Task to complete – In the entries below, find the line containing "-- ===== VERDICT". Write out that line and all lines after it, exactly, and nothing else.

<<<<

-- pv_equiv track=rewrite | github.com/pypi-data/pypi-mirror-46 | packages/mdio/mdio-0.2.0.tar.gz/mdio-0.2.0/mdio/base.py | _parser_1
-- ===== SOURCE A (Python) =====
-- def _parser_1(expression):
--     words = expression.split()
--     sub_expressions = []
--     i = 0
--     sub_expression = []
--     for w in words:
--         if w in ['and', 'or']:
--             sub_expressions.append(" ".join(sub_expression))
--             sub_expression = []
--             sub_expressions.append(w)
--         else:
--             sub_expression.append(w)
--     sub_expressions.append(" ".join(sub_expression))
--     return sub_expressions
-- ===== SOURCE B (Python) =====
-- def _parser_1(expression):
--     words = expression.split()
--     idxs = [i for i, w in enumerate(words) if w in ('and', 'or')]
--     out = []
--     prev = 0
--     for i in idxs:
--         out.append(" ".join(words[prev:i]))
--         out.append(words[i])
--         prev = i + 1
--     out.append(" ".join(words[prev:]))
--     return out
-- ===== Notes on version B (the rewrite author's own statement) =====
-- stated objective: alternative
-- what changed: B first collects the indices of 'and'/'or' words in one pass, then extracts the segments between consecutive delimiter indices by slicing and joining, instead of A's single accumulate-and-flush loop that grows a pending word buffer.
import Mathlib
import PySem

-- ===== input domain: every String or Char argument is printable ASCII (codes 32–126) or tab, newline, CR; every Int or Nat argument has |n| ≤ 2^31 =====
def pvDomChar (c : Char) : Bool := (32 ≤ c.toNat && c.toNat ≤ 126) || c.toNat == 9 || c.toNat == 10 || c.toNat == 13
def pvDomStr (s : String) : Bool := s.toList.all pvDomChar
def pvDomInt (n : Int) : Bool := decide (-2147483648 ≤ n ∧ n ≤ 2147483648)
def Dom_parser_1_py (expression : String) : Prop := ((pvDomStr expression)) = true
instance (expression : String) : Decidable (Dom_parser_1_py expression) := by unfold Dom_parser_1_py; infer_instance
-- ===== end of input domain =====

-- B separates delimiter-finding (a first pass collecting the indices of 'and'/'or')
-- from segment extraction (slicing between consecutive delimiter indices), instead of
-- A's accumulate-and-flush loop; same O(n) cost, different decomposition.

-- ===== PORT A =====
-- loop body of A's 'for w in words'
def pvStepA (st : List String × List String) (w : String) : List String × List String :=
  if w == "and" || w == "or" then
    (st.1 ++ [PySem.Str.join " " st.2, w], [])
  else
    (st.1, st.2 ++ [w])

def parser_1_py (expression : String) : List String :=
  let words := PySem.Str.split₀ expression
  let st := words.foldl pvStepA ([], [])
  st.1 ++ [PySem.Str.join " " st.2]

-- ===== PORT B =====
-- loop body of B's 'for i in idxs'
def pvStepB (words : List String) (st : List String × Int) (i : Int) : List String × Int :=
  (st.1 ++ [PySem.Str.join " " (PySem.List.slice words (some st.2) (some i)),
            PySem.List.pyGetD words i ""],
   i + 1)

def parser_1_py_alt (expression : String) : List String :=
  let words := PySem.Str.split₀ expression
  let idxs := ((PySem.List.enumerate words).filter (fun p => p.2 == "and" || p.2 == "or")).map (·.1)
  let st := idxs.foldl (pvStepB words) ([], 0)
  st.1 ++ [PySem.Str.join " " (PySem.List.slice words (some st.2) none)]

-- ===== PRECONDITION & SPEC =====
def Spec_parser_1_py (expression : String) (out : List String) : Prop := out = parser_1_py_alt expression
instance (expression : String) (out : List String) : Decidable (Spec_parser_1_py expression out) := by unfold Spec_parser_1_py; infer_instance

-- ===== CLAIM (what is proved, stated in full; the proofs are below) =====
def Claim_equal_parser_1_py : Prop := ∀ (expression : String), Dom_parser_1_py expression → Spec_parser_1_py expression (parser_1_py expression)

-- ===== LEMMAS AND PROOFS =====

-- Main invariant: processing the suffix 'full.drop n' with A's loop (pending segment
-- 'words[p:n]') produces the same final list as B's loop over the delimiter indices of
-- that suffix with cursor prev = p.
lemma pv_main (full : List String) :
    ∀ (suf : List String) (p n : Nat) (acc : List String),
      full.drop n = suf → p ≤ n →
      (let stA := suf.foldl pvStepA (acc, (full.drop p).take (n - p))
       stA.1 ++ [PySem.Str.join " " stA.2])
      =
      (let stB := (((PySem.List.enumerate suf (n : Int)).filter
                      (fun q => q.2 == "and" || q.2 == "or")).map (·.1)).foldl
                    (pvStepB full) (acc, (p : Int))
       stB.1 ++ [PySem.Str.join " " (PySem.List.slice full (some stB.2) none)]) := by
  intro suf
  induction suf with
  | nil =>
    intro p n acc hdrop hpn
    simp only [List.foldl_nil, PySem.List.enumerate_nil, List.filter_nil, List.map_nil]
    rw [PySem.List.slice_from_natCast]
    have hlen : full.length ≤ n := by
      by_contra h
      have := List.drop_eq_nil_iff.mp hdrop
      omega
    have : (full.drop p).take (n - p) = full.drop p := by
      apply List.take_of_length_le
      simp [List.length_drop]; omega
    rw [this]
  | cons w suf' ih =>
    intro p n acc hdrop hpn
    have hn : n < full.length := by
      by_contra h
      have : full.drop n = [] := List.drop_eq_nil_iff.mpr (by omega)
      rw [this] at hdrop; simp at hdrop
    have hdrop' : full.drop (n + 1) = suf' := by
      have h1 : full.drop (n + 1) = List.drop 1 (full.drop n) := by
        rw [List.drop_drop]
      rw [h1, hdrop, List.drop_one, List.tail_cons]
    have hget : full[n]? = some w := by
      have h2 : (full.drop n)[0]? = full[n + 0]? := List.getElem?_drop ..
      simp only [Nat.add_zero] at h2
      rw [← h2, hdrop]; rfl
    simp only [PySem.List.enumerate_cons, List.foldl_cons]
    by_cases hkw : (w == "and" || w == "or") = true
    · -- keyword: A flushes, B consumes index n
      simp only [List.filter_cons, hkw, if_true, List.map_cons, List.foldl_cons]
      rw [show pvStepA (acc, (full.drop p).take (n - p)) w
            = (acc ++ [PySem.Str.join " " ((full.drop p).take (n - p)), w], []) by
            simp [pvStepA, hkw]]
      rw [show pvStepB full (acc, (p : Int)) (n : Int)
            = (acc ++ [PySem.Str.join " " ((full.drop p).take (n - p)),
                       PySem.List.pyGetD full (n : Int) ""], (n : Int) + 1) by
            simp [pvStepB, PySem.List.slice_natCast]]
      have hgetD : PySem.List.pyGetD full (n : Int) "" = w := by
        rw [PySem.List.pyGetD_natCast]
        simp [List.getD, hget]
      rw [hgetD]
      have hcast : ((n : Int) + 1) = ((n + 1 : Nat) : Int) := by push_cast; ring
      rw [hcast]
      have := ih (n + 1) (n + 1) (acc ++ [PySem.Str.join " " ((full.drop p).take (n - p)), w])
        hdrop' (le_refl _)
      simpa using this
    · -- ordinary word: A extends the pending segment, B skips
      have hkw' : (w == "and" || w == "or") = false := by simpa using hkw
      simp only [List.filter_cons, hkw', Bool.false_eq_true, if_false]
      rw [show pvStepA (acc, (full.drop p).take (n - p)) w
            = (acc, (full.drop p).take (n - p) ++ [w]) by
            simp [pvStepA, hkw]]
      have hseg : (full.drop p).take (n - p) ++ [w] = (full.drop p).take (n + 1 - p) := by
        have h1 : n + 1 - p = (n - p) + 1 := by omega
        rw [h1, List.take_add_one]
        have h3 : (full.drop p)[n - p]? = some w := by
          rw [List.getElem?_drop]
          have h4 : p + (n - p) = n := by omega
          rw [h4, hget]
        simp [h3]
      rw [hseg]
      have := ih p (n + 1) acc hdrop' (by omega)
      simpa using this

-- ===== VERDICT (by name: the statement is the Claim_ definition above) =====
theorem parser_1_py_spec : Claim_equal_parser_1_py := by
  intro expression _
  unfold Spec_parser_1_py parser_1_py parser_1_py_alt
  have := pv_main (PySem.Str.split₀ expression) (PySem.Str.split₀ expression) 0 0 []
    (by simp) (le_refl 0)
  simpa using this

>>>>

Result –
-- ===== VERDICT (by name: the statement is the Claim_ definition above) =====
theorem parser_1_py_spec : Claim_equal_parser_1_py := by
  intro expression _
  unfold Spec_parser_1_py parser_1_py parser_1_py_alt
  have := pv_main (PySem.Str.split₀ expression) (PySem.Str.split₀ expression) 0 0 []
    (by simp) (le_refl 0)
  simpa using this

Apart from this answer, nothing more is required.